Yeah, I will have to give it some priorities. Video serving is only going to take about 40% of the bandwidth. I could turn every non essential access into very limited transfer sizes. I'll probably figure out more when I get there.
@cgracey said:
Yeah, I will have to give it some priorities. Video serving is only going to take about 40% of the bandwidth. I could turn every non essential access into very limited transfer sizes. I'll probably figure out more when I get there.
Yep, you'll figure it out when you mess with it. I'm still trying to find the best way that can handle prioritized COG accesses with round-robin fairness.

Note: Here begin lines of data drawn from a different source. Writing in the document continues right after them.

-- pv_equiv track=rewrite | github.com/MahanAzadBeast/VerdicaGNOSISLEAP | demo_cell_line_model.py | get_key_genomic_features
-- ===== SOURCE A (Python) =====
-- def get_key_genomic_features(genomics):
--     """Extract key genomic features for display"""
--     key_features = []
--
--     # Check mutations
--     mutations = [k.replace('_mutation', '') for k, v in genomics.items() if 'mutation' in k and v == 1]
--     if mutations:
--         key_features.append(f"Mutations: {', '.join(mutations)}")
--
--     # Check CNVs
--     amplifications = [k.replace('_cnv', '') for k, v in genomics.items() if 'cnv' in k and v == 1]
--     deletions = [k.replace('_cnv', '') for k, v in genomics.items() if 'cnv' in k and v == -1]
--
--     if amplifications:
--         key_features.append(f"Amplified: {', '.join(amplifications)}")
--     if deletions:
--         key_features.append(f"Deleted: {', '.join(deletions)}")
--
--     return "; ".join(key_features) if key_features else "No major alterations"
-- ===== SOURCE B (Python) =====
-- def get_key_genomic_features(genomics):
--     """Extract key genomic features for display.
--
--     Walks the items in reverse and accumulates each category's joined display
--     string directly, back-to-front (no intermediate lists, no join() calls).
--     """
--     mut_s = amp_s = del_s = None
--     for k, v in reversed(list(genomics.items())):
--         if 'mutation' in k and v == 1:
--             name = k.replace('_mutation', '')
--             mut_s = name if mut_s is None else name + ", " + mut_s
--         if 'cnv' in k:
--             name = k.replace('_cnv', '')
--             if v == 1:
--                 amp_s = name if amp_s is None else name + ", " + amp_s
--             elif v == -1:
--                 del_s = name if del_s is None else name + ", " + del_s
--     out = None
--     for label, s in (("Mutations", mut_s), ("Amplified", amp_s), ("Deleted", del_s)):
--         if s is not None:
--             seg = label + ": " + s
--             out = seg if out is None else out + "; " + seg
--     return out if out is not None else "No major alterations"
-- ===== Notes on version B (the rewrite author's own statement) =====
-- stated objective: alternative
-- what changed: Instead of building three lists with filtering comprehensions and join()-ing them, B walks the items once in reverse and accumulates each category's joined display string directly back-to-front in Option-like string accumulators (no intermediate lists, no join calls), then folds the three labelled segments into the final string the same way.
import Mathlib
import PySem

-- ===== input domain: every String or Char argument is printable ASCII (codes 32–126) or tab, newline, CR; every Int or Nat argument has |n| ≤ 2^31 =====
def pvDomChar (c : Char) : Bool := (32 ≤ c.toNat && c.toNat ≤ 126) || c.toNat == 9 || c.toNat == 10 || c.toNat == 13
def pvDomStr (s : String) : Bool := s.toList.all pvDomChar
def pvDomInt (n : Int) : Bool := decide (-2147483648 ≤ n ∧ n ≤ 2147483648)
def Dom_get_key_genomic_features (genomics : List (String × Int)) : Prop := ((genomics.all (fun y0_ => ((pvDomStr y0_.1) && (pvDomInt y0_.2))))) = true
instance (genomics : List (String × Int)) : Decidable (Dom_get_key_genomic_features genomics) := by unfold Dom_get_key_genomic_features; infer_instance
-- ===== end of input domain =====

-- B walks the items in reverse, accumulating each category's joined display string
-- directly back-to-front (Option String accumulators, no intermediate lists, no join) ("alternative").

-- ===== PORT A =====
-- three filtering comprehensions over genomics.items(), then an if-chain of appends and a join
def get_key_genomic_features (genomics : List (String × Int)) : String :=
  let mutations := (genomics.filter (fun p => PySem.Str.isIn "mutation" p.1 && p.2 == 1)).map
      (fun p => PySem.Str.replace p.1 "_mutation" "")
  let kf1 : List String :=
    if mutations.isEmpty then [] else ["Mutations: " ++ PySem.Str.join ", " mutations]
  let amplifications := (genomics.filter (fun p => PySem.Str.isIn "cnv" p.1 && p.2 == 1)).map
      (fun p => PySem.Str.replace p.1 "_cnv" "")
  let deletions := (genomics.filter (fun p => PySem.Str.isIn "cnv" p.1 && p.2 == -1)).map
      (fun p => PySem.Str.replace p.1 "_cnv" "")
  let kf2 := if amplifications.isEmpty then kf1 else kf1 ++ ["Amplified: " ++ PySem.Str.join ", " amplifications]
  let kf3 := if deletions.isEmpty then kf2 else kf2 ++ ["Deleted: " ++ PySem.Str.join ", " deletions]
  if kf3.isEmpty then "No major alterations" else PySem.Str.join "; " kf3

-- ===== PORT B =====
-- 'name if s is None else name + ", " + s'
def gkgfPrepend (name : String) (s : Option String) : Option String :=
  match s with
  | none => some name
  | some t => some (name ++ ", " ++ t)

-- the body of Source B's reversed loop (reversed iteration + prepend = List.foldr)
def gkgfStep (p : String × Int) (acc : Option String × Option String × Option String) :
    Option String × Option String × Option String :=
  let acc1 := if PySem.Str.isIn "mutation" p.1 && p.2 == 1 then
      (gkgfPrepend (PySem.Str.replace p.1 "_mutation" "") acc.1, acc.2.1, acc.2.2) else acc
  if PySem.Str.isIn "cnv" p.1 then
    let name := PySem.Str.replace p.1 "_cnv" ""
    if p.2 == 1 then (acc1.1, gkgfPrepend name acc1.2.1, acc1.2.2)
    else if p.2 == -1 then (acc1.1, acc1.2.1, gkgfPrepend name acc1.2.2)
    else acc1
  else acc1

-- Source B's second loop body: fold the three labelled segments into one Option String
def gkgfSeg (o : Option String) (p : String × Option String) : Option String :=
  match p.2 with
  | none => o
  | some s =>
    match o with
    | none => some (p.1 ++ ": " ++ s)
    | some t => some (t ++ "; " ++ (p.1 ++ ": " ++ s))

def get_key_genomic_features_alt (genomics : List (String × Int)) : String :=
  let r := genomics.foldr gkgfStep (none, none, none)
  let out := [("Mutations", r.1), ("Amplified", r.2.1), ("Deleted", r.2.2)].foldl gkgfSeg none
  -- 'return out if out is not None else "No major alterations"'
  out.getD "No major alterations"

-- ===== PRECONDITION & SPEC =====
def Spec_get_key_genomic_features (genomics : List (String × Int)) (out : String) : Prop := out = get_key_genomic_features_alt genomics
instance (genomics : List (String × Int)) (out : String) : Decidable (Spec_get_key_genomic_features genomics out) := by unfold Spec_get_key_genomic_features; infer_instance

-- ===== CLAIM (what is proved, stated in full; the proofs are below) =====
def Claim_equal_get_key_genomic_features : Prop := ∀ (genomics : List (String × Int)), Dom_get_key_genomic_features genomics → Spec_get_key_genomic_features genomics (get_key_genomic_features genomics)

-- ===== LEMMAS AND PROOFS =====

-- the joined string B accumulates per category, as a function of A's list for it
def optJoin (l : List String) : Option String :=
  match l with
  | [] => none
  | _ => some (PySem.Str.join ", " l)

theorem gkgfPrepend_optJoin (name : String) (xs : List String) :
    gkgfPrepend name (optJoin xs) = optJoin (name :: xs) := by
  cases xs with
  | nil => simp [gkgfPrepend, optJoin, PySem.Str.join]
  | cons y t =>
    simp only [gkgfPrepend, optJoin, PySem.Str.join, Option.some.injEq]
    apply String.toList_inj.mp
    simp [PySem.Chars.join_cons_cons]

-- loop invariant: B's reverse fold computes the optJoin of A's three filtered-and-mapped lists
theorem gkgf_foldr_eq (genomics : List (String × Int)) :
    genomics.foldr gkgfStep (none, none, none) =
      (optJoin ((genomics.filter (fun p => PySem.Str.isIn "mutation" p.1 && p.2 == 1)).map
          (fun p => PySem.Str.replace p.1 "_mutation" "")),
       optJoin ((genomics.filter (fun p => PySem.Str.isIn "cnv" p.1 && p.2 == 1)).map
          (fun p => PySem.Str.replace p.1 "_cnv" "")),
       optJoin ((genomics.filter (fun p => PySem.Str.isIn "cnv" p.1 && p.2 == -1)).map
          (fun p => PySem.Str.replace p.1 "_cnv" ""))) := by
  induction genomics with
  | nil => simp [optJoin]
  | cons p t ih =>
    simp only [List.foldr_cons, ih, gkgfStep, List.filter_cons]
    split_ifs <;> simp_all [gkgfPrepend_optJoin]

-- optJoin, written with an isEmpty test
theorem optJoin_eq (l : List String) :
    optJoin l = if l.isEmpty then none else some (PySem.Str.join ", " l) := by
  cases l <;> rfl

-- the two segment-assembly phases agree, for any emptiness flags and joined strings
theorem gkgf_assemble (b1 b2 b3 : Bool) (j1 j2 j3 : String) :
    (let kf1 : List String := if b1 then [] else ["Mutations: " ++ j1]
     let kf2 := if b2 then kf1 else kf1 ++ ["Amplified: " ++ j2]
     let kf3 := if b3 then kf2 else kf2 ++ ["Deleted: " ++ j3]
     if kf3.isEmpty then "No major alterations" else PySem.Str.join "; " kf3) =
    (([("Mutations", if b1 then none else some j1),
       ("Amplified", if b2 then none else some j2),
       ("Deleted", if b3 then none else some j3)].foldl gkgfSeg none).getD
         "No major alterations") := by
  cases b1 <;> cases b2 <;> cases b3 <;>
    simp only [gkgfSeg, List.foldl_cons, List.foldl_nil, ite_true, ite_false,
      List.nil_append, List.cons_append, List.isEmpty_nil, List.isEmpty_cons,
      Bool.false_eq_true, Option.getD_some, Option.getD_none] <;>
    (apply String.toList_inj.mp
     simp [PySem.Str.join, PySem.Chars.join_cons_cons, PySem.Chars.join_singleton,
       List.append_assoc])

-- ===== VERDICT (by name: the statement is the Claim_ definition above) =====
theorem get_key_genomic_features_spec : Claim_equal_get_key_genomic_features := by
  intro genomics _
  unfold Spec_get_key_genomic_features get_key_genomic_features get_key_genomic_features_alt
  rw [gkgf_foldr_eq, optJoin_eq, optJoin_eq, optJoin_eq]
  exact gkgf_assemble _ _ _ _ _ _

My own mailbox poller uses a combination of a repeated tjs sequence and a skipf with the skipf pattern range being setup by the QoS API call and also being modified per access which essentially prioritizes things and the actual polling_code block is dynamically altered by the number of active COGs and their nominated priority in a special additional API call that reprograms the driver. It's working pretty well but it's still probably not optimal IMO, I just haven't found a better way to do it yet. Also it's not 100% fair to all COGs 100% of the time, some access patterns can bias the result. I'd really like it to share bandwidth fairly not accesses fairly because transfer lengths affect things unequally but that's even more processing overhead needed. It's probably moot though in the real world.
' Poller re-starts here after a COG is serviced
poller testb id, #PRIORITY_BIT wz 'check what type of COG was serviced
if_nz incmod rrcounter, rrlimit 'cycle the round-robin (RR) counter
bmask mask, rrcounter 'generate a RR skip mask from the count
' Main dynamic polling loop repeats until a request arrives
polling_loop rep #0-0, #0 'repeat until we get a request for something
setq #24-1 'read 24 longs
rdlong req0, mbox 'get all mailbox requests and data longs
polling_code tjs req0, cog0_handler ']A control handler executes before skipf &
skipf mask ']after all priority COG handlers if present
tjs req1, cog1_handler ']Initially this is just a dummy placeholder
tjs req2, cog2_handler ']loop taking up the most space assuming
tjs req3, cog3_handler ']a polling loop with all round robin COGs
tjs req4, cog4_handler ']from COG1-7 and one control COG, COG0.
tjs req5, cog5_handler ']This loop is recreated at init time
tjs req6, cog6_handler ']based on the active COGs being polled
tjs req7, cog7_handler ']and whether priority or round robin.
tjs req1, cog1_handler ']Any update of COG parameters would also
tjs req2, cog2_handler ']regenerate this code, in case priorities
tjs req3, cog3_handler ']have changed.
tjs req4, cog4_handler ']A skip pattern that is continually
tjs req5, cog5_handler ']changed selects which RR COG is the
tjs req6, cog6_handler ']first to be polled in the seqeuence.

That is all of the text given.